More recent binary packages available from sunfreeware.com or blastwave.org.
load averages: 0.02, 0.00, 0.00; up 2+12:31:38 08:53:58
31 processes: 30 sleeping, 1 on cpu
CPU states: 98.0% idle, 0.0% user, 2.0% kernel, 0.0% iowait, 0.0% swap
Memory: 1024M phys mem, 197M free mem, 512M total swap, 512M free swap
PID USERNAME LWP PRI NICE SIZE RES STATE TIME CPU COMMAND
1898 martin 1 54 0 3336K 1808K cpu 0:00 0.96% top
7 root 11 59 0 10M 7912K sleep 0:09 0.02% svc.startd
sar(1M)
And just what's wrong with sar? :)
# echo ::memstat | mdb -k
Page Summary Pages MB %Tot
------------ ---------------- ---------------- ----
Kernel 7308 57 23%
Anon 9055 70 29%
Exec and libs 1968 15 6%
Page cache 2224 17 7%
Free (cachelist) 6470 50 20%
Free (freelist) 4641 36 15%
Total 31666 247
Physical 31256 244
"top" is usually available on Solaris.
If not then revert to "vmstat" which is available on most UNIX system.
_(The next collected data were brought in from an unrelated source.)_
-- pv_equiv track=rewrite | github.com/prprhyt/tweet-detect-doc2vec | doc2vec.py | trim_doc
-- ===== SOURCE A (Python) =====
-- def trim_doc(doc):
--     lines = doc.splitlines()
--     valid_lines = []
--     is_valid = False
--     horizontal_rule_cnt = 0
--     break_cnt = 0
--     for line in lines:
--         if horizontal_rule_cnt < 2 and '-----' in line:
--             horizontal_rule_cnt += 1
--             is_valid = horizontal_rule_cnt == 2
--             continue
--         if not(is_valid):
--             continue
--         if line == '':
--             break_cnt += 1
--             is_valid = break_cnt != 3
--             continue
--         break_cnt = 0
--         valid_lines.append(line)
--     return ''.join(valid_lines)
-- ===== SOURCE B (Python) =====
-- def trim_doc(doc):
--     lines = doc.splitlines()
--     fences = [i for i, line in enumerate(lines) if '-----' in line]
--     if len(fences) < 2:
--         return ''
--     body = lines[fences[1] + 1:]
--     breaks = [j for j, triple in enumerate(zip(body, body[1:], body[2:])) if triple == ('', '', '')]
--     end = breaks[0] if breaks else len(body)
--     return ''.join(line for line in body[:end] if line)
-- ===== Notes on version B (the rewrite author's own statement) =====
-- stated objective: alternative
-- what changed: Replaces A's stateful single-pass scan (validity flag, fence counter, consecutive-blank counter) with a declarative comprehension/slicing computation: list all fence-line indices, slice the body after the second one, find the first blank triple by zipping the body with its own two tails, then slice to that point and filter out blank lines.
import Mathlib
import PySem

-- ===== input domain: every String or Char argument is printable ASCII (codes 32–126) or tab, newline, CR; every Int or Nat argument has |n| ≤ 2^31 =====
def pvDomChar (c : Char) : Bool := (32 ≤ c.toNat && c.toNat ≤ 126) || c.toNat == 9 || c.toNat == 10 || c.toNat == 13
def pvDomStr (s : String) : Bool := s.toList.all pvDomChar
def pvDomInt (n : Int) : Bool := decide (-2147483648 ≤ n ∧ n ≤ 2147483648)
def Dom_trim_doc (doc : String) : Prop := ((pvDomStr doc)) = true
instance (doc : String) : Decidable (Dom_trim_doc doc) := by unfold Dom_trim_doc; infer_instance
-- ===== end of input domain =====

-- B replaces A's stateful single-pass scan (flag + two counters) by a declarative
-- comprehension/slicing computation: list the fence indices, slice after the second,
-- locate the first blank triple by zipping the body with its own tails, slice and filter;
-- objective: alternative (same O(n) cost, genuinely different mechanism).

-- ===== PORT A =====
-- state: (valid_lines, is_valid, horizontal_rule_cnt, break_cnt), exactly A's loop
def trimLoopA : List String → List String → Bool → Int → Int → List String
  | [], acc, _, _, _ => acc
  | l :: ls, acc, v, hr, bc =>
    if hr < 2 ∧ PySem.Str.isIn "-----" l = true then
      trimLoopA ls acc (decide (hr + 1 = 2)) (hr + 1) bc
    else if !v then
      trimLoopA ls acc v hr bc
    else if l = "" then
      trimLoopA ls acc (decide (bc + 1 ≠ 3)) hr (bc + 1)
    else
      trimLoopA ls (acc ++ [l]) v hr 0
It should look something like this (from an AIX box)
vmstat
System configuration: lcpu=4 mem=12288MB ent=2.00
kthr memory page faults cpu
----- ----------- ------------------------ ------------ -----------------------
r b avm fre re pi po fr sr cy in sy cs us sy id wa pc ec
2 1 1614644 585722 0 0 1 22 104 0 808 29047 2767 12 8 77 3 0.45 22.3
the colums "avm" and "fre" tell you the total memory and free memery.
a "man vmstat" should get you the gory details.
Top can be compiled from sources or downloaded from sunfreeware.com. As previously posted, vmstat is available (I believe it's in the core install?).
The command free is nice. Takes a short while to understand the "+/- buffers/cache", but the idea is that cache and buffers doesn't really count when evaluating "free", as it can be dumped right away. Therefore, to see how much free (and used) memory you have, you need to remove the cache/buffer usage - which is conveniently done for you.